How can I find the pI of a tetrapeptide like Lys-Ser-Asp-Ala?

There are four ionizable groups that I have to take into account:

Alpha amino of Lys: 8.95
Amino side chain of Lys: 10.79
Carboxyl side chain of Asp: 3.86
Alpha carboxyl of Ala: 2.34

The two first are positively charged ionizing to uncharged groups. The two last are uncharged groups ionizing to negatively charged groups.

pI is somewhere between 3.76 and 8.95 of course, but that's not a very accurate answer.

 

[epenguin]

Sure ‘somewhere’ is not very accurate. What reason is there for that ‘somewhere’ to be nearer one of those figures than the other?

Firstly you should make sure you could do that question for a molecule with only 2 ionising groups say a carboxyl and an amino group. E.g. with pKs of 3.86 and 8.95?

Then at the isoelectric point (pH) of that molecule in what state are groups with pKs of 2.34 and 10.79 going to be?

 

[Blueshift5]

To find the pI of a tetrapeptide like Lys-Ser-Asp-Ala, you will need to take into account the pKa values of each ionizable group. The pKa value represents the pH at which half of the molecules are ionized and half are in their neutral form.

In this case, you can use the Henderson-Hasselbalch equation to calculate the pI. This equation takes into account the pKa values and the charge of each group.

First, you will need to determine the net charge of the peptide at different pH levels. At a low pH, the amino and carboxyl groups will be protonated, giving the peptide a net positive charge. As the pH increases, the carboxyl group will lose its proton, while the amino group will remain protonated. At a high pH, the carboxyl group will be deprotonated, giving the peptide a net negative charge.

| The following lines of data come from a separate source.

-- pv_equiv track=rewrite | github.com/wyf-python/word2vec-text-rnn | number/preprocess.py | detokenize_percent
-- ===== SOURCE A (Python) =====
-- def detokenize_percent(text):
--     chars = list(text)
--     for index, char in enumerate(chars):
--         if (index + 2 < len(chars)) and char.isdigit() and chars[index + 1] is ' ' and chars[index + 2] is '%':
--             chars[index] = char + chars[index + 2]
--             del chars[index + 1]
--             del chars[index + 1]
--
--     return ''.join(chars)
-- ===== SOURCE B (Python) =====
-- def detokenize_percent(text):
--     out = []
--     i = 0
--     n = len(text)
--     while i < n:
--         if i + 2 < n and text[i].isdigit() and text[i + 1] == ' ' and text[i + 2] == '%':
--             out.append(text[i] + '%')
--             i += 3
--         else:
--             out.append(text[i])
--             i += 1
--     return ''.join(out)
-- ===== Notes on version B (the rewrite author's own statement) =====
-- stated objective: simpler
-- what changed: B replaces A's in-place char-list mutation (overwriting a cell and deleting two cells while enumerate walks the shrinking list) with a single forward index scan over the immutable string that builds a fresh output list, consuming three characters on a match and one otherwise.
import Mathlib
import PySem

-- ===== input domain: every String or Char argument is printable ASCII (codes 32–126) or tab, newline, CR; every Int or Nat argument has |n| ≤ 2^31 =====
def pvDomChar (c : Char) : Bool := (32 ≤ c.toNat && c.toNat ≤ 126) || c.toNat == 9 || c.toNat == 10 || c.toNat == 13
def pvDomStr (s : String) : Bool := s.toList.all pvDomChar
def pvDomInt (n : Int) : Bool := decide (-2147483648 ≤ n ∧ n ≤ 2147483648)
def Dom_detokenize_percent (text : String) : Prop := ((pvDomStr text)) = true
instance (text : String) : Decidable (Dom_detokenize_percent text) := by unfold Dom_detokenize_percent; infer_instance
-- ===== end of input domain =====

-- B rebuilds the output in one forward scan instead of A's in-place cell overwrite + deletions; return values proved equal.

-- ===== PORT A =====
-- A's `chars` is a Python list of strings (single chars, plus two-char merged cells),
-- modelled as List (List Char). The enumerate-over-a-mutating-list loop becomes index
-- recursion over the current list state; Python's `is ' '`/`is '%'` compare interned
-- 1-char strings, i.e. equality of the cells, ported as `==`.
def pvA_loop (chars : List (List Char)) (i : Nat) : List (List Char) :=
  if i < chars.length then
    let char := chars.getD i []
    if (decide (i + 2 < chars.length) && PySem.Chars.strIsdigit char
        && (chars.getD (i+1) [] == [' ']) && (chars.getD (i+2) [] == ['%'])) then
      pvA_loop (((chars.set i (char ++ chars.getD (i+2) [])).eraseIdx (i+1)).eraseIdx (i+1)) (i+1)
    else
      pvA_loop chars (i+1)
  else chars
termination_by chars.length - i
decreasing_by
  · rename_i hlt h
    simp only [Bool.and_eq_true, decide_eq_true_eq] at h
    simp only [List.length_eraseIdx, List.length_set]
    split_ifs <;> omega
  · omega

def detokenize_percent (text : String) : String :=
  String.ofList (pvA_loop (text.toList.map (fun c => [c])) 0).flatten

-- ===== PORT B =====
-- Source B: `while i < n` over the immutable text, appending 1- or 2-char pieces to `out`.
def pvB_loop (cs : List Char) (n : Nat) (i : Nat) (out : List (List Char)) : List (List Char) :=
  if i < n then
    if (decide (i + 2 < n) && PySem.Chars.isdigit (cs.getD i ' ')
        && (cs.getD (i+1) ' ' == ' ') && (cs.getD (i+2) ' ' == '%')) then
      pvB_loop cs n (i+3) (out ++ [[cs.getD i ' ', '%']])
    else
      pvB_loop cs n (i+1) (out ++ [[cs.getD i ' ']])
  else out
termination_by n - i

def detokenize_percent_alt (text : String) : String :=
  String.ofList (pvB_loop text.toList text.toList.length 0 []).flatten

-- ===== PRECONDITION & SPEC =====
def Spec_detokenize_percent (text : String) (out : String) : Prop := out = detokenize_percent_alt text
instance (text : String) (out : String) : Decidable (Spec_detokenize_percent text out) := by unfold Spec_detokenize_percent; infer_instance

-- ===== CLAIM (what is proved, stated in full; the proofs are below) =====
def Claim_equal_detokenize_percent : Prop := ∀ (text : String), Dom_detokenize_percent text → Spec_detokenize_percent text (detokenize_percent text)

-- ===== LEMMAS AND PROOFS =====

-- canonical single-pass description both loops are reduced to
def pvCanon : List Char → List (List Char)
  | c :: d :: e :: rest =>
    if PySem.Chars.isdigit c && (d == ' ') && (e == '%') then
      [c, '%'] :: pvCanon rest
    else
      [c] :: pvCanon (d :: e :: rest)
  | l => l.map (fun c => [c])

lemma pvCanon_short (l : List Char) (h : l.length ≤ 2) :
    pvCanon l = l.map (fun c => [c]) := by
  match l with
  | [] => rfl
  | [_] => rfl
  | [_, _] => rfl
  | _ :: _ :: _ :: _ => simp at h

lemma pvA_loop_eq (cs : List Char) (pre : List (List Char)) :
    pvA_loop (pre ++ cs.map (fun c => [c])) pre.length = pre ++ pvCanon cs := by
  induction cs using pvCanon.induct generalizing pre with
  | case1 c d e rest hcond ih =>
    obtain ⟨⟨hc, hd⟩, he⟩ : (PySem.Chars.isdigit c = true ∧ d = ' ') ∧ e = '%' := by
      simpa using hcond
    subst hd; subst he
    have hget0 : (pre ++ (c :: ' ' :: '%' :: rest).map (fun c => [c])).getD pre.length [] = [c] := by
      simp [List.getD]
    have hget1 : (pre ++ (c :: ' ' :: '%' :: rest).map (fun c => [c])).getD (pre.length + 1) [] = [' '] := by
      simp [List.getD]
    have hget2 : (pre ++ (c :: ' ' :: '%' :: rest).map (fun c => [c])).getD (pre.length + 2) [] = ['%'] := by
      simp [List.getD]
    rw [pvA_loop]
    have hlen : pre.length < (pre ++ (c :: ' ' :: '%' :: rest).map (fun c => [c])).length := by simp
    simp only [hlen, if_true, hget0, hget1, hget2]
    have hstate :
        (((pre ++ (c :: ' ' :: '%' :: rest).map (fun c => [c])).set pre.length ([c] ++ ['%'])).eraseIdx
            (pre.length + 1)).eraseIdx (pre.length + 1)
          = (pre ++ [[c, '%']]) ++ rest.map (fun c => [c]) := by
      rw [List.set_append_right _ _ (Nat.le_refl _)]
      simp only [Nat.sub_self, List.map_cons, List.set_cons_zero]
      rw [show pre ++ (([c] ++ ['%']) :: [' '] :: ['%'] :: rest.map (fun c => [c]))
            = (pre ++ [[c, '%']]) ++ ([' '] :: ['%'] :: rest.map (fun c => [c])) from by simp]
      rw [List.eraseIdx_append_of_length_le (by simp)]
      rw [List.eraseIdx_append_of_length_le (by simp)]
      simp
    split
    · rw [hstate]
      have hpre : pre.length + 1 = (pre ++ [[c, '%']]).length := by simp
      rw [hpre, ih (pre ++ [[c, '%']])]
      have hcanon : pvCanon (c :: ' ' :: '%' :: rest) = [c, '%'] :: pvCanon rest := by
        rw [pvCanon]; simp [hc]
      rw [hcanon]
      simp
    · next hfalse =>
      exfalso
      apply hfalse
      simp [PySem.Chars.strIsdigit, hc]
  | case2 c d e rest hcond ih =>
    have hcondf : (PySem.Chars.isdigit c && (d == ' ') && (e == '%')) = false := by
      revert hcond
      cases h : (PySem.Chars.isdigit c && (d == ' ') && (e == '%')) <;> simp
    have hget0 : (pre ++ (c :: d :: e :: rest).map (fun c => [c])).getD pre.length [] = [c] := by
      simp [List.getD]
    have hget1 : (pre ++ (c :: d :: e :: rest).map (fun c => [c])).getD (pre.length + 1) [] = [d] := by
      simp [List.getD]
    have hget2 : (pre ++ (c :: d :: e :: rest).map (fun c => [c])).getD (pre.length + 2) [] = [e] := by
      simp [List.getD]
    rw [pvA_loop]
    have hlen : pre.length < (pre ++ (c :: d :: e :: rest).map (fun c => [c])).length := by simp
    simp only [hlen, if_true, hget0, hget1, hget2]
    split
    · next htrue =>
      exfalso
      simp only [Bool.and_eq_true, decide_eq_true_eq, beq_iff_eq, List.cons.injEq, and_true,
        PySem.Chars.strIsdigit] at htrue
      simp only [Bool.and_eq_false_iff] at hcondf
      rcases hcondf with (h | h) | h <;> simp_all
    · have hpre : pre.length + 1 = (pre ++ [[c]]).length := by simp
      have hlist : pre ++ (c :: d :: e :: rest).map (fun c => [c])
          = (pre ++ [[c]]) ++ (d :: e :: rest).map (fun c => [c]) := by
        simp
      rw [hlist, hpre, ih (pre ++ [[c]])]
      have hcanon : pvCanon (c :: d :: e :: rest) = [c] :: pvCanon (d :: e :: rest) := by
        rw [pvCanon]; simp [hcondf]
      rw [hcanon]
      simp
  | case3 l hshape =>
    have hcanon : pvCanon l = l.map (fun c => [c]) := by
      apply pvCanon_short
      rcases l with _ | ⟨a, _ | ⟨b, _ | ⟨c, r⟩⟩⟩
      · simp
      · simp
      · simp
      · exact (hshape a b c r rfl).elim
    rw [hcanon]
    rcases l with _ | ⟨a, _ | ⟨b, r⟩⟩
    · rw [pvA_loop]; simp
    · rw [pvA_loop]
      have h1 : pre.length < (pre ++ [a].map (fun c => [c])).length := by simp
      simp only [h1, if_true]
      have hc : (decide (pre.length + 2 < (pre ++ [a].map (fun c => [c])).length)) = false := by
        simp
      rw [hc]
      simp only [Bool.false_and, if_false, Bool.false_eq_true]
      rw [pvA_loop]
      simp
    · have hr : r = [] := by
        rcases r with _ | ⟨c, r'⟩
        · rfl
        · exact (hshape a b c r' rfl).elim
      subst hr
      rw [pvA_loop]
      have h1 : pre.length < (pre ++ [a, b].map (fun c => [c])).length := by simp
      simp only [h1, if_true]
      have hc1 : (decide (pre.length + 2 < (pre ++ [a, b].map (fun c => [c])).length)) = false := by
        simp
      rw [hc1]
      simp only [Bool.false_and, if_false, Bool.false_eq_true]
      rw [pvA_loop]
      have h2 : pre.length + 1 < (pre ++ [a, b].map (fun c => [c])).length := by simp
      simp only [h2, if_true]
      have hc2 : (decide (pre.length + 1 + 2 < (pre ++ [a, b].map (fun c => [c])).length)) = false := by
        simp
      rw [hc2]
      simp only [Bool.false_and, if_false, Bool.false_eq_true]
      rw [pvA_loop]
      simp

lemma pvB_loop_eq (cs : List Char) (k i : Nat) (out : List (List Char))
    (hk : cs.length - i ≤ k) (h : i ≤ cs.length) :
    pvB_loop cs cs.length i out = out ++ pvCanon (cs.drop i) := by
  induction k generalizing i out with
  | zero =>
    have hi : i = cs.length := by omega
    subst hi
    rw [pvB_loop]
    simp [pvCanon]
  | succ k ih =>
    rw [pvB_loop]
    by_cases hi : i < cs.length
    · simp only [hi, if_true]
      have hg0 : cs.getD i ' ' = cs[i] := List.getD_eq_getElem cs ' ' hi
      have hdi : cs.drop i = cs[i] :: cs.drop (i+1) := List.drop_eq_getElem_cons hi
      by_cases h2 : i + 2 < cs.length
      · have hg1 : cs.getD (i+1) ' ' = cs[i+1] := List.getD_eq_getElem cs ' ' (by omega)
        have hg2 : cs.getD (i+2) ' ' = cs[i+2] := List.getD_eq_getElem cs ' ' h2
        have hd1 : cs.drop (i+1) = cs[i+1] :: cs.drop (i+2) := List.drop_eq_getElem_cons (by omega)
        have hd2 : cs.drop (i+2) = cs[i+2] :: cs.drop (i+3) := List.drop_eq_getElem_cons h2
        have hdrop3 : cs.drop i = cs[i] :: cs[i+1] :: cs[i+2] :: cs.drop (i+3) := by
          rw [hdi, hd1, hd2]
        simp only [hg0, hg1, hg2, h2, decide_true, Bool.true_and]
        by_cases hm : (PySem.Chars.isdigit cs[i] && (cs[i+1] == ' ') && (cs[i+2] == '%')) = true
        · rw [if_pos hm]
          rw [ih (i+3) _ (by omega) (by omega)]
          rw [hdrop3, pvCanon]
          rw [if_pos hm]
          simp
        · rw [if_neg hm]
          rw [ih (i+1) _ (by omega) (by omega)]
          rw [hdrop3, pvCanon]
          rw [if_neg hm, ← hd2, ← hd1]
          simp
      · have hcnd : (decide (i + 2 < cs.length) && PySem.Chars.isdigit (cs.getD i ' ')
            && (cs.getD (i+1) ' ' == ' ') && (cs.getD (i+2) ' ' == '%')) = false := by
          simp [h2]
        rw [hcnd]
        simp only [if_false, Bool.false_eq_true]
        rw [ih (i+1) _ (by omega) (by omega)]
        have hs1 : pvCanon (cs.drop i) = (cs.drop i).map (fun c => [c]) :=
          pvCanon_short _ (by simp; omega)
        have hs2 : pvCanon (cs.drop (i+1)) = (cs.drop (i+1)).map (fun c => [c]) :=
          pvCanon_short _ (by simp; omega)
        rw [hs1, hs2, hdi, hg0]
        simp only [List.map_cons]
        simp
    · have hi' : i = cs.length := by omega
      subst hi'
      simp [pvCanon]

-- ===== VERDICT (by name: the statement is the Claim_ definition above) =====
theorem detokenize_percent_spec : Claim_equal_detokenize_percent := by
  intro text _
  unfold Spec_detokenize_percent detokenize_percent detokenize_percent_alt
  rw [pvB_loop_eq text.toList text.toList.length 0 [] (by omega) (by omega)]
  have h := pvA_loop_eq text.toList []
  simp only [List.nil_append, List.length_nil] at h
  rw [h]
  simp
-- A's score loop in closed form
lemma pvScoreA_closed (w : List String) (word : String) :
    pvScoreA w word
      = ((PySem.List.pyRange 0 (w.length : Int) 1).map
            (fun j => pvFac (PySem.List.pyGetD w j "") * pvVal (PySem.List.pyGetD word.toList j ' '))).sum
        * ((PySem.List.pyRange 0 (w.length : Int) 1).map
            (fun j => if PySem.List.pyGetD w j "" = "DW" then (2:Int) else 1)).prod := by
  unfold pvScoreA
  simp only [PySem.List.len_eq]
  have hb : (fun (st : Int × Int) i =>
      let letter_value := pvValues.getD (PySem.Chars.lowerChar (PySem.List.pyGetD word.toList i ' ')) 0
      let t := PySem.List.pyGetD w i ""
      if t = "DL" then (st.1 + letter_value * 2, st.2)
      else if t = "TL" then (st.1 + letter_value * 3, st.2)
      else if t = "DW" then (st.1, st.2 * 2)
      else (st.1 + letter_value, st.2))
    = (fun (st : Int × Int) j =>
        (st.1 + pvFac (PySem.List.pyGetD w j "") * pvVal (PySem.List.pyGetD word.toList j ' '),
         st.2 * (if PySem.List.pyGetD w j "" = "DW" then 2 else 1))) := by
    funext st j
    simp only [pvFac, pvVal]
    split_ifs with h1 h2 h3 <;> simp_all <;> ring
  rw [hb, pvFoldPair]
  simp

lemma pvProd_ite_pow (w : List String) :
    (w.map (fun t => if t = "DW" then (2:Int) else 1)).prod = 2 ^ (w.countP (fun t => t = "DW")) := by
  induction w with
  | nil => simp
  | cons t r ih =>
    by_cases h : t = "DW"
    · simp [h, ih, pow_succ]; ring
    · simp [h, ih]

-- the dw prefix-sum loop in closed form
lemma pvDw_closed (lst : List String) :
    lst.foldl (fun acc t => acc ++ [PySem.List.pyGetD acc (-1) 0 + (if t = "DW" then 1 else 0)]) [0]
      = (List.range (lst.length + 1)).map (fun k => ((lst.take k).countP (fun t => t = "DW") : Int)) := by
  induction lst using List.reverseRecOn with
  | nil => simp
  | append_singleton l t ih =>
    rw [List.foldl_append, ih]
    simp only [List.foldl_cons, List.foldl_nil]
    have hlast : PySem.List.pyGetD
        ((List.range (l.length + 1)).map (fun k => (((l.take k).countP (fun t => t = "DW") : Nat) : Int))) (-1) 0
        = ((l.countP (fun t => t = "DW") : Nat) : Int) := by
      rw [List.range_succ, List.map_append]
      simp only [List.map_cons, List.map_nil, List.take_length]
      exact PySem.List.pyGetD_neg_one_append_singleton _ _ _
    rw [hlast]
    have hsplitR : (List.range ((l ++ [t]).length + 1)).map
          (fun k => ((((l ++ [t]).take k).countP (fun t => t = "DW") : Nat) : Int))
        = (List.range (l.length + 1)).map
            (fun k => ((((l ++ [t]).take k).countP (fun t => t = "DW") : Nat) : Int))
          ++ [(((l ++ [t]).countP (fun t => t = "DW") : Nat) : Int)] := by
      rw [show (l ++ [t]).length + 1 = (l.length + 1) + 1 by simp, List.range_succ]
      simp [List.take_of_length_le]
    rw [hsplitR]
    congr 1
    · apply List.map_congr_left
      intro k hk
      rw [List.mem_range] at hk
      rw [List.take_append_of_le_length (by omega)]
    · congr 1
      rw [List.countP_append]
      by_cases h : t = "DW" <;> simp [h]

lemma pvDw_getD (lst : List String) (k : Nat) (hk : k ≤ lst.length) :
    PySem.List.pyGetD
        (lst.foldl (fun acc t => acc ++ [PySem.List.pyGetD acc (-1) 0 + (if t = "DW" then 1 else 0)]) [0])
        ((k : Nat) : Int) 0
      = ((lst.take k).countP (fun t => t = "DW") : Int) := by
  rw [pvDw_closed, PySem.List.pyGetD_natCast]
  rw [List.getD_eq_getElem?_getD, List.getElem?_map, List.getElem?_range (by omega)]
  simp

-- a pyGetD from a list of nonnegative Ints with nonnegative default is nonnegative
lemma pvGetD_nonneg (L : List Int) (j d : Int) (hd : 0 ≤ d) (h : ∀ x ∈ L, 0 ≤ x) :
    0 ≤ PySem.List.pyGetD L j d := by
  show 0 ≤ (PySem.List.pyGet? L j).getD d
  cases hx : PySem.List.pyGet? L j with
  | none => simpa using hd
  | some x => simpa using h x (PySem.List.mem_of_pyGet?_eq_some L hx)

-- seeding the running best with -1 instead of 0 gives the same result when the first score is ≥ 0
lemma pvSeed_bridge (K : Int) (hK : 0 < K) (s : Int → Int) (h0 : 0 ≤ s 0) :
    (PySem.List.pyRange 0 K 1).foldl (fun (st : Int × Int) i => if s i > st.1 then (s i, i) else st) ((-1 : Int), (0 : Int))
      = (PySem.List.pyRange 0 K 1).foldl (fun (st : Int × Int) i => if s i > st.1 then (s i, i) else st) ((0 : Int), (0 : Int)) := by
  rw [PySem.List.pyRange_one_cons hK]
  simp only [List.foldl_cons]
  have h1 : (if s 0 > (-1 : Int) then (s 0, (0:Int)) else ((-1 : Int), (0:Int))) = (s 0, (0:Int)) := by
    rw [if_pos (by omega)]
  rw [h1]
  by_cases hp : s 0 > 0
  · rw [if_pos hp]
  · rw [if_neg hp]
    have : s 0 = 0 := by omega
    rw [this]


def pvSB (lst : List String) (word : String) (i : Int) : Int :=
  2 ^ (PySem.List.pyGetD
          (lst.foldl (fun acc t => acc ++ [PySem.List.pyGetD acc (-1) 0 + (if t = "DW" then 1 else 0)]) ([0] : List Int))
          (i + (word.toList.length : Int)) 0
        - PySem.List.pyGetD
          (lst.foldl (fun acc t => acc ++ [PySem.List.pyGetD acc (-1) 0 + (if t = "DW" then 1 else 0)]) ([0] : List Int))
          i 0).toNat *
    ((PySem.List.pyRange 0 (word.toList.length : Int) 1).map
      (fun j => PySem.List.pyGetD (word.toList.map (fun c => pvValues.getD (PySem.Chars.lowerChar c) 0)) j 0 *
        PySem.List.pyGetD
          (lst.map (fun t => if t = "DW" then 0 else if t = "DL" then 2 else if t = "TL" then 3 else 1))
          (i + j) 0)).sum
-- pv_equiv track=rewrite | github.com/jvecodev/TDE2_Mapper | no_comments/lru.py | algoritmo_lru
-- ===== SOURCE A (Python) =====
-- def algoritmo_lru(sequencia_paginas, num_quadros, pagina_alvo):
--
--     quadros = []
--     uso_recente = {}
--
--     for tempo, pagina in enumerate(sequencia_paginas):
--         if pagina in quadros:
--             uso_recente[pagina] = tempo
--         else:
--             if len(quadros) < num_quadros:
--                 quadros.append(pagina)
--                 uso_recente[pagina] = tempo
--             else:
--                 pagina_lru = min(uso_recente, key=uso_recente.get)
--                 indice_substituicao = quadros.index(pagina_lru)
--                 quadros[indice_substituicao] = pagina
--                 del uso_recente[pagina_lru]
--                 uso_recente[pagina] = tempo
--
--     try:
--         indice = quadros.index(pagina_alvo)
--         quadro_final = indice + 1
--         return f"Para a sequência fornecida, a página {pagina_alvo} se encontra no Quadro {quadro_final}."
--     except ValueError:
--         return f"Ao final, a página {pagina_alvo} não estava na memória."
-- ===== SOURCE B (Python) =====
-- def algoritmo_lru(sequencia_paginas, num_quadros, pagina_alvo):
--     # page -> frame slot, kept in recency order: least-recently-used first
--     mem = {}
--     for pagina in sequencia_paginas:
--         if pagina in mem:
--             mem[pagina] = mem.pop(pagina)      # move to most-recent end, slot kept
--         elif len(mem) < num_quadros:
--             mem[pagina] = len(mem)             # occupy the next free frame
--         else:
--             lru = next(iter(mem))              # least recently used page
--             mem[pagina] = mem.pop(lru)         # reuse its frame
--     if pagina_alvo in mem:
--         return f"Para a sequência fornecida, a página {pagina_alvo} se encontra no Quadro {mem[pagina_alvo] + 1}."
--     return f"Ao final, a página {pagina_alvo} não estava na memória."
-- ===== Notes on version B (the rewrite author's own statement) =====
-- stated objective: faster
-- what changed: Replaces A's frame list plus page->timestamp dict (membership scan, min-by-value scan and list.index on every miss) with a single page->slot dict kept in recency order via pop/reinsert, so the LRU victim is just the first key and each step is O(1) amortized.
import Mathlib
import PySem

Next, you can plot the net charge of the peptide against the pH and find the point where the net charge is zero. This is the pI of the peptide. You can also use a computer program or online calculator to make this calculation easier.

In the case of Lys-Ser-Asp-Ala, the pI would be closer to 3.76, as the positively charged groups have lower pKa values compared to the negatively charged groups. However, the exact pI may vary depending on the specific pKa values and molecular structure of the peptide.